Once the site for the biopsy is found, your skin is marked, then cleaned where the biopsy needle will be inserted. You will receive a local anesthetic to numb the area where the biopsy needle enters. You will be asked to take in a deep breath and hold it as the doctor puts in the needle. When the needle pushes through the skin to the kidney, you may feel a “pop” or pressure. It is important to stay still and to hold your breath (about 45 seconds or less). Sometimes two needle passes are needed to get enough tissue for diagnosis.
When enough kidney tissue is taken, the needle is removed and a bandage is placed over the needle puncture site.
Open kidney biopsy: Some patients should not have a needle biopsy because they may have a history of bleeding problems. For these patients, an open operation may be done where the surgeon can actually see the kidney to get tissue for study.
After the test
You may need to rest in bed for 12 to 24 hours after the biopsy, as directed by the doctor. Staying still on the bed helps to heal the site where the kidney tissue was taken and lessen the chance of bleeding.

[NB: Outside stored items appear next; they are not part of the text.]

-- pv_equiv track=rewrite | github.com/CCTSAI-Tony/leetcode | bytedanceOA.py | minimumCharacterTransformation
-- ===== SOURCE A (Python) =====
-- def minimumCharacterTransformation(s1, s2):
--     m = {}
--     if not check(s1, s2, m):
--         return -1
--     count = 0
--     visited = set()
--     for k in m:
--         if k not in visited:
--             count += helper(k, m, visited, 0)
--     return count
--
-- def helper(k, m, visited, path):
--     if k not in m:
--         return path
--     if k in visited:
--         return path+1
--     visited.add(k)
--     return helper(m[k], m, visited, path+1)
--
-- def check(s1, s2, m):
--     for i in range(len(s1)):
--         if s1[i] == s2[i]:
--             continue
--         elif s1[i] not in m:
--             m[s1[i]] = s2[i]
--         elif m[s1[i]] != s2[i]:
--             return False
--     return True
-- ===== SOURCE B (Python) =====
-- def minimumCharacterTransformation(s1, s2):
--     pairs = [(a, b) for a, b in zip(s1, s2) if a != b]
--     m = dict(pairs)
--     if any(m[a] != b for a, b in pairs):
--         return -1
--     total = 0
--     rem = dict(m)
--     for k in m:
--         if k in rem:
--             cur, steps = k, 0
--             while cur in rem:
--                 cur, steps = rem.pop(cur), steps + 1
--             total += steps + (1 if cur in m else 0)
--     return total
-- ===== Notes on version B (the rewrite author's own statement) =====
-- stated objective: alternative
-- what changed: B builds the char map in two staged passes (filtered zip pair list, dict() of it, then a single any() consistency check) instead of A's incremental check() with early dict mutation, and replaces A's recursive helper with a shared visited set by a destructive walk that pops each visited key out of a remaining-keys dict, testing chain ends by membership in the original map.
import Mathlib
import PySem
-- pv_equiv track=rewrite | github.com/SugeilyCruz/Compiladores- | interprete.py | obtenerListaInfija
-- ===== SOURCE A (Python) =====
-- def obtenerListaInfija(cadena_infija):
--     if(type(cadena_infija) == list):
--         return obtenerListaInfija("".join(cadena_infija))
--     '''Devuelve una cadena en notaci칩n infija dividida por sus elementos.'''
--     infija = []
--     cad = ''
--     for i in cadena_infija:
--        if i in['+', '-', '*', '/', '(', ')', '^', '=']:
--            if cad != '':
--                infija.append(cad)
--                cad = ''
--            infija.append(i)
--        elif i == chr(32): # Si es un espacio.
--            cad = cad
--        else:
--            cad += i
--     if cad != '':
--        infija.append(cad)
--     return infija
-- ===== SOURCE B (Python) =====
-- def obtenerListaInfija(cadena_infija):
--     if type(cadena_infija) == list:
--         return obtenerListaInfija("".join(cadena_infija))
--     ops = '+-*/()^='
--     s = cadena_infija.replace(' ', '')
--     tokens = []
--     i = 0
--     n = len(s)
--     while i < n:
--         if s[i] in ops:
--             tokens.append(s[i])
--             i += 1
--         else:
--             j = i
--             while j < n and s[j] not in ops:
--                 j += 1
--             tokens.append(s[i:j])
--             i = j
--     return tokens
-- ===== Notes on version B (the rewrite author's own statement) =====
-- stated objective: alternative
-- what changed: Replaces the single-pass character-buffer accumulator with a two-phase scanner: strip spaces first, then emit tokens by jumping over maximal non-operator runs with index pointers and slicing them out (no per-character buffer concatenation).
import Mathlib
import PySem

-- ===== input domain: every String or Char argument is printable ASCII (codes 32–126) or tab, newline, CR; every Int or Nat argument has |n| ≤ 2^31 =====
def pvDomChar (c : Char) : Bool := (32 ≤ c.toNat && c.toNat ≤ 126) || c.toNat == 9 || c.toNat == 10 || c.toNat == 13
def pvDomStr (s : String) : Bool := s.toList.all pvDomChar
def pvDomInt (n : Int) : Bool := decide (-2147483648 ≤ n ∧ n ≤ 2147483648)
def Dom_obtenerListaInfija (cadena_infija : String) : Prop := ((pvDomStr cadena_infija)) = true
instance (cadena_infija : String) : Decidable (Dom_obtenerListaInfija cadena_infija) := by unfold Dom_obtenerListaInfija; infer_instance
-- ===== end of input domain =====

-- B replaces A's single-pass buffer accumulator by a two-phase scan (strip spaces, then
-- cut at operator characters / maximal non-operator runs); same return value.
-- Under the type convention the argument is a String, so A's `type == list` branch is vacuous.

-- ===== PORT A =====
-- A's operator list
def pvOpsA : List Char := ['+', '-', '*', '/', '(', ')', '^', '=']

-- the `for` loop of A, state = (infija, cad); cad kept as List Char (appending a char at
-- the end, exactly Python's `cad += i`); the final `if cad != ''` flush is the base case.
def pvALoop : List Char → List String → List Char → List String
  | [], infija, cad => if cad ≠ [] then infija ++ [String.mk cad] else infija
  | c :: cs, infija, cad =>
    if c ∈ pvOpsA then
      pvALoop cs ((if cad ≠ [] then infija ++ [String.mk cad] else infija) ++ [String.mk [c]]) []
    else if c = ' ' then
      pvALoop cs infija cad
    else
      pvALoop cs infija (cad ++ [c])

def obtenerListaInfija (cadena_infija : String) : List String :=
  pvALoop cadena_infija.toList [] []

-- ===== PORT B =====
def pvOpsB : List Char := ['+', '-', '*', '/', '(', ')', '^', '=']

-- Source B's index scan: the inner `while j < n and s[j] not in ops` computes the maximal
-- non-operator run, i.e. takeWhile, and `s[i:j]` is that run; `i = j` is dropWhile.
def pvBTok : List Char → List String
  | [] => []
  | c :: cs =>
    if c ∈ pvOpsB then
      String.mk [c] :: pvBTok cs
    else
      String.mk (c :: cs.takeWhile (fun x => !(x ∈ pvOpsB))) ::
        pvBTok (cs.dropWhile (fun x => !(x ∈ pvOpsB)))
  termination_by cs => cs.length
  decreasing_by
    · simp
    · simpa using Nat.lt_succ_of_le (List.length_dropWhile_le _ _)

def obtenerListaInfija_alt (cadena_infija : String) : List String :=
  -- s.replace(' ', '') : exact as removal of the space character
  pvBTok (cadena_infija.toList.filter (fun c => c ≠ ' '))

-- ===== PRECONDITION & SPEC =====
def Spec_obtenerListaInfija (cadena_infija : String) (out : List String) : Prop := out = obtenerListaInfija_alt cadena_infija
instance (cadena_infija : String) (out : List String) : Decidable (Spec_obtenerListaInfija cadena_infija out) := by unfold Spec_obtenerListaInfija; infer_instance

-- ===== CLAIM (what is proved, stated in full; the proofs are below) =====
def Claim_equal_obtenerListaInfija : Prop := ∀ (cadena_infija : String), Dom_obtenerListaInfija cadena_infija → Spec_obtenerListaInfija cadena_infija (obtenerListaInfija cadena_infija)

-- ===== LEMMAS AND PROOFS =====

-- the accumulator infija is a prefix that passes through untouched
theorem pvALoop_acc (cs : List Char) : ∀ (infija : List String) (cad : List Char),
    pvALoop cs infija cad = infija ++ pvALoop cs [] cad := by
  induction cs with
  | nil => intro infija cad; simp only [pvALoop]; split <;> simp
  | cons c cs ih =>
    intro infija cad
    simp only [pvALoop]
    by_cases h1 : c ∈ pvOpsA
    · rw [if_pos h1, if_pos h1]
      have e1 := ih ((if cad ≠ [] then infija ++ [String.mk cad] else infija) ++ [String.mk [c]]) []
      have e2 := ih ((if cad ≠ [] then ([] : List String) ++ [String.mk cad] else []) ++ [String.mk [c]]) []
      rw [e1, e2]
      by_cases h2 : cad = [] <;> simp [h2]
    · rw [if_neg h1, if_neg h1]
      by_cases h2 : c = ' '
      · rw [if_pos h2, if_pos h2]; exact ih _ _
      · rw [if_neg h2, if_neg h2]; exact ih _ _

-- skipping spaces inline = filtering them out first (' ' is not an operator)
theorem pvALoop_filter (cs : List Char) : ∀ (cad : List Char),
    pvALoop cs [] cad = pvALoop (cs.filter (fun c => c ≠ ' ')) [] cad := by
  induction cs with
  | nil => intro cad; simp
  | cons c cs ih =>
    intro cad
    by_cases hsp : c = ' '
    · subst hsp
      rw [List.filter_cons_of_neg (by simp)]
      have hop : ¬ (' ' ∈ pvOpsA) := by decide
      simp only [pvALoop, if_neg hop]
      exact ih cad
    · rw [List.filter_cons_of_pos (by simp [hsp])]
      simp only [pvALoop]
      by_cases h1 : c ∈ pvOpsA
      · rw [if_pos h1, if_pos h1]
        have e1 := pvALoop_acc cs
          ((if cad ≠ [] then ([] : List String) ++ [String.mk cad] else []) ++ [String.mk [c]]) []
        have e2 := pvALoop_acc (cs.filter (fun c => decide (c ≠ ' ')))
          ((if cad ≠ [] then ([] : List String) ++ [String.mk cad] else []) ++ [String.mk [c]]) []
        rw [e1, e2, ih []]
      · rw [if_neg h1, if_neg h1, if_neg hsp, if_neg hsp]
        exact ih _

-- on a space-free list, A's buffer loop computes B's run scanner; the pending buffer cad
-- merges with the leading non-operator run
theorem pvALoop_eq_bTok (cs : List Char) (h : ∀ c ∈ cs, c ≠ ' ') : ∀ (cad : List Char),
    pvALoop cs [] cad =
      if cad = [] then pvBTok cs
      else String.mk (cad ++ cs.takeWhile (fun x => !(x ∈ pvOpsB))) ::
             pvBTok (cs.dropWhile (fun x => !(x ∈ pvOpsB))) := by
  induction cs with
  | nil =>
    intro cad
    by_cases hcad : cad = [] <;> simp [pvALoop, pvBTok, hcad]
  | cons c cs ih =>
    intro cad
    have hc : c ≠ ' ' := h c (List.mem_cons_self ..)
    have hcs : ∀ x ∈ cs, x ≠ ' ' := fun x hx => h x (List.mem_cons_of_mem _ hx)
    by_cases hop : c ∈ pvOpsA
    · have hopB : c ∈ pvOpsB := hop
      simp only [pvALoop, if_pos hop]
      rw [pvALoop_acc, ih hcs [], if_pos rfl]
      have ht : List.takeWhile (fun x => !decide (x ∈ pvOpsB)) (c :: cs) = [] := by
        simp [hopB]
      have hd : List.dropWhile (fun x => !decide (x ∈ pvOpsB)) (c :: cs) = c :: cs := by
        simp [hopB]
      have hb : pvBTok (c :: cs) = String.mk [c] :: pvBTok cs := by
        simp only [pvBTok, if_pos hopB]
      by_cases hcad : cad = []
      · subst hcad; simp [hb]
      · simp only [if_neg hcad, ht, hd, hb]
        simp [hcad]
    · have hopB : ¬ (c ∈ pvOpsB) := hop
      simp only [pvALoop, if_neg hop, if_neg hc]
      rw [ih hcs (cad ++ [c]), if_neg (by simp : ¬ (cad ++ [c] = []))]
      have ht : List.takeWhile (fun x => !decide (x ∈ pvOpsB)) (c :: cs)
          = c :: List.takeWhile (fun x => !decide (x ∈ pvOpsB)) cs := by
        simp [hopB]
      have hd : List.dropWhile (fun x => !decide (x ∈ pvOpsB)) (c :: cs)
          = List.dropWhile (fun x => !decide (x ∈ pvOpsB)) cs := by
        simp [hopB]
      by_cases hcad : cad = []
      · subst hcad
        rw [if_pos rfl]
        have hb : pvBTok (c :: cs)
            = String.mk (c :: List.takeWhile (fun x => !decide (x ∈ pvOpsB)) cs) ::
                pvBTok (List.dropWhile (fun x => !decide (x ∈ pvOpsB)) cs) := by
          simp only [pvBTok, if_neg hopB]
        rw [hb]; simp
      · rw [if_neg hcad, ht, hd]; simp

-- ===== VERDICT (by name: the statement is the Claim_ definition above) =====
theorem obtenerListaInfija_spec : Claim_equal_obtenerListaInfija := by
  intro s _
  unfold Spec_obtenerListaInfija obtenerListaInfija obtenerListaInfija_alt
  rw [pvALoop_filter]
  rw [pvALoop_eq_bTok _ (by intro c hc; simp [List.mem_filter] at hc; exact hc.2) []]
  simp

Your blood pressure and pulse are checked often to look for any signs of bleeding inside your body, or other complications. Blood tests are also done. You may eat and drink fluids after the biopsy. If your blood tests, blood pressure and pulse are stable, you should be allowed to leave the hospital the next day.
Your doctor will talk to you about physical activity and things to watch for after going home from the hospital. Heavy lifting, strenuous exercise, including contact sports, and sexual intercourse should be avoided for two weeks after the biopsy.
If you had an open biopsy, be sure to ask your doctor for any specific instructions you need to follow after the surgery.